(Beginning of The input)
-- pv_equiv track=rewrite | github.com/aphoticshaman/HungryOrca | orca_ultimate_hybrid.py | scale_up_2x
-- ===== SOURCE A (Python) =====
-- def scale_up_2x(g):
--     """Scale up by 2x (each cell becomes 2x2)"""
--     result = []
--     for row in g:
--         new_row1 = []
--         new_row2 = []
--         for cell in row:
--             new_row1.extend([cell, cell])
--             new_row2.extend([cell, cell])
--         result.append(new_row1)
--         result.append(new_row2)
--     return result
-- ===== SOURCE B (Python) =====
-- def scale_up_2x(g):
--     """Scale up by 2x (each cell becomes 2x2)"""
--     return [[g[i // 2][j // 2] for j in range(2 * len(g[i // 2]))]
--             for i in range(2 * len(g))]
-- ===== Notes on version B (the rewrite author's own statement) =====
-- stated objective: alternative
-- what changed: Replaces A's element/row duplication via extend/append with a closed-form index-arithmetic construction: out[i][j] = g[i//2][j//2] over ranges of doubled size.
import Mathlib
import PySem

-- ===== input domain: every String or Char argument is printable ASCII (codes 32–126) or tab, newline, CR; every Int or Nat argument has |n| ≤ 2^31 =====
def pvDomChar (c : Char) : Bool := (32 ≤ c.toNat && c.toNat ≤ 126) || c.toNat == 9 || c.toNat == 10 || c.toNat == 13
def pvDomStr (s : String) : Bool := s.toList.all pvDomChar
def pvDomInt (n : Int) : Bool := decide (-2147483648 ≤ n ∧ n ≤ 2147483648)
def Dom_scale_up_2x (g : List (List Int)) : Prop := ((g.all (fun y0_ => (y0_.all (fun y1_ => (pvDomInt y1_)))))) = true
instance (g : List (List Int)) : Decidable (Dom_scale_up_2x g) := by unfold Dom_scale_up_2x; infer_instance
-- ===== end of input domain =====

-- B replaces A's element/row duplication loops with an index-arithmetic construction out[i][j] = g[i//2][j//2] (alternative decomposition, same cost).


-- ===== PORT A =====
-- for each row, build new_row1 and new_row2 cell by cell (extend with [cell, cell]), then append both to result
def scale_up_2x (g : List (List Int)) : List (List Int) :=
  g.foldl (fun result row =>
    let rows := row.foldl (fun (p : List Int × List Int) cell =>
      (p.1 ++ [cell, cell], p.2 ++ [cell, cell])) ([], [])
    (result ++ [rows.1]) ++ [rows.2]) []

-- ===== PORT B =====
-- out[i][j] = g[i//2][j//2] over ranges of doubled size; all indices are nonnegative and in range,
-- so Nat division and getD are exact for Python's // and list indexing here
def scale_up_2x_alt (g : List (List Int)) : List (List Int) :=
  (List.range (2 * g.length)).map (fun i =>
    (List.range (2 * (g.getD (i / 2) []).length)).map (fun j =>
      (g.getD (i / 2) []).getD (j / 2) 0))

-- ===== PRECONDITION & SPEC =====
def Spec_scale_up_2x (g : List (List Int)) (out : List (List Int)) : Prop := out = scale_up_2x_alt g
instance (g : List (List Int)) (out : List (List Int)) : Decidable (Spec_scale_up_2x g out) := by unfold Spec_scale_up_2x; infer_instance

-- ===== CLAIM (what is proved, stated in full; the proofs are below) =====
def Claim_equal_scale_up_2x : Prop := ∀ (g : List (List Int)), Dom_scale_up_2x g → Spec_scale_up_2x g (scale_up_2x g)

-- ===== LEMMAS AND PROOFS =====
-- generic: a doubled-range map with halved index is the doubled flatMap
theorem range_double_map {α : Type} (h : Nat → α) (n : Nat) :
    (List.range (2 * n)).map (fun i => h (i / 2))
      = (List.range n).flatMap (fun k => [h k, h k]) := by
  induction n with
  | zero => rfl
  | succ m ih =>
    have : 2 * (m + 1) = (2 * m) + 1 + 1 := by ring
    rw [this, List.range_succ, List.range_succ, List.range_succ]
    simp only [List.map_append, List.flatMap_append, ih, List.map_cons, List.map_nil,
      List.flatMap_cons, List.flatMap_nil]
    have h1 : (2 * m) / 2 = m := by omega
    have h2 : (2 * m + 1) / 2 = m := by omega
    simp [h1, h2, List.append_assoc]

-- indexing a list through range of its length is mapping
theorem range_getD_map {α β : Type} (f : α → β) (d : α) (xs : List α) :
    (List.range xs.length).map (fun k => f (xs.getD k d)) = xs.map f := by
  induction xs with
  | nil => rfl
  | cons x t ih =>
    rw [List.length_cons, List.range_succ_eq_map]
    simp only [List.map_cons, List.map_map]
    exact congrArg (f x :: ·) (ih)

-- B's inner row equals the widened row
theorem alt_inner (row : List Int) :
    (List.range (2 * row.length)).map (fun j => row.getD (j / 2) 0)
      = row.flatMap (fun c => [c, c]) := by
  rw [range_double_map (fun k => row.getD k 0)]
  have := range_getD_map (fun c : Int => [c, c]) 0 row
  calc (List.range row.length).flatMap (fun k => [row.getD k 0, row.getD k 0])
      = ((List.range row.length).map (fun k => [row.getD k 0, row.getD k 0])).flatten := by
        simp [List.flatMap_def]
    _ = (row.map (fun c => [c, c])).flatten := by rw [this]
    _ = row.flatMap (fun c => [c, c]) := List.flatMap_def.symm

-- B in flatMap form
theorem alt_eq (g : List (List Int)) :
    scale_up_2x_alt g
      = g.flatMap (fun row => [row.flatMap (fun c => [c, c]), row.flatMap (fun c => [c, c])]) := by
  unfold scale_up_2x_alt
  have step : (List.range (2 * g.length)).map (fun i =>
      (List.range (2 * (g.getD (i / 2) []).length)).map (fun j => (g.getD (i / 2) []).getD (j / 2) 0))
      = (List.range (2 * g.length)).map (fun i => (g.getD (i / 2) []).flatMap (fun c => [c, c])) := by
    apply List.map_congr_left; intro i _; exact alt_inner _
  rw [step, range_double_map (fun k => (g.getD k []).flatMap (fun c => [c, c]))]
  have h2 := range_getD_map
    (fun row : List Int => [row.flatMap (fun c => [c, c]), row.flatMap (fun c => [c, c])]) [] g
  calc (List.range g.length).flatMap
        (fun k => [(g.getD k []).flatMap (fun c => [c, c]), (g.getD k []).flatMap (fun c => [c, c])])
      = ((List.range g.length).map
          (fun k => [(g.getD k []).flatMap (fun c => [c, c]), (g.getD k []).flatMap (fun c => [c, c])])).flatten := by
        simp [List.flatMap_def]
    _ = (g.map (fun row => [row.flatMap (fun c => [c, c]), row.flatMap (fun c => [c, c])])).flatten := by rw [h2]
    _ = _ := List.flatMap_def.symm

-- A's inner loop computes the widened row twice
theorem inner_loop_eq (row : List Int) (a b : List Int) :
    row.foldl (fun (p : List Int × List Int) cell =>
      (p.1 ++ [cell, cell], p.2 ++ [cell, cell])) (a, b)
    = (a ++ row.flatMap (fun cell => [cell, cell]),
       b ++ row.flatMap (fun cell => [cell, cell])) := by
  induction row generalizing a b with
  | nil => simp
  | cons c t ih => simp [List.foldl, ih, List.append_assoc]

-- A in flatMap form
theorem a_eq (g : List (List Int)) (acc : List (List Int)) :
    g.foldl (fun result row =>
      let rows := row.foldl (fun (p : List Int × List Int) cell =>
        (p.1 ++ [cell, cell], p.2 ++ [cell, cell])) ([], [])
      (result ++ [rows.1]) ++ [rows.2]) acc
    = acc ++ g.flatMap (fun row => [row.flatMap (fun c => [c, c]), row.flatMap (fun c => [c, c])]) := by
  induction g generalizing acc with
  | nil => simp
  | cons r t ih =>
    simp only [List.foldl_cons, List.flatMap_cons]
    rw [inner_loop_eq]
    simp only [List.nil_append]
    rw [ih]
    simp [List.append_assoc]

-- ===== VERDICT (by name: the statement is the Claim_ definition above) =====
theorem scale_up_2x_spec : Claim_equal_scale_up_2x := by
  intro g _
  unfold Spec_scale_up_2x scale_up_2x
  rw [alt_eq, a_eq]
  simp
(End of The input)
#### [What you need to do]
Reproduce the entries exactly, starting at their first line and stopping after the line with "def Dom_scale_up_2x (g".

#### [Task output]
-- pv_equiv track=rewrite | github.com/aphoticshaman/HungryOrca | orca_ultimate_hybrid.py | scale_up_2x
-- ===== SOURCE A (Python) =====
-- def scale_up_2x(g):
--     """Scale up by 2x (each cell becomes 2x2)"""
--     result = []
--     for row in g:
--         new_row1 = []
--         new_row2 = []
--         for cell in row:
--             new_row1.extend([cell, cell])
--             new_row2.extend([cell, cell])
--         result.append(new_row1)
--         result.append(new_row2)
--     return result
-- ===== SOURCE B (Python) =====
-- def scale_up_2x(g):
--     """Scale up by 2x (each cell becomes 2x2)"""
--     return [[g[i // 2][j // 2] for j in range(2 * len(g[i // 2]))]
--             for i in range(2 * len(g))]
-- ===== Notes on version B (the rewrite author's own statement) =====
-- stated objective: alternative
-- what changed: Replaces A's element/row duplication via extend/append with a closed-form index-arithmetic construction: out[i][j] = g[i//2][j//2] over ranges of doubled size.
import Mathlib
import PySem

-- ===== input domain: every String or Char argument is printable ASCII (codes 32–126) or tab, newline, CR; every Int or Nat argument has |n| ≤ 2^31 =====
def pvDomChar (c : Char) : Bool := (32 ≤ c.toNat && c.toNat ≤ 126) || c.toNat == 9 || c.toNat == 10 || c.toNat == 13
def pvDomStr (s : String) : Bool := s.toList.all pvDomChar
def pvDomInt (n : Int) : Bool := decide (-2147483648 ≤ n ∧ n ≤ 2147483648)
def Dom_scale_up_2x (g : List (List Int)) : Prop := ((g.all (fun y0_ => (y0_.all (fun y1_ => (pvDomInt y1_)))))) = true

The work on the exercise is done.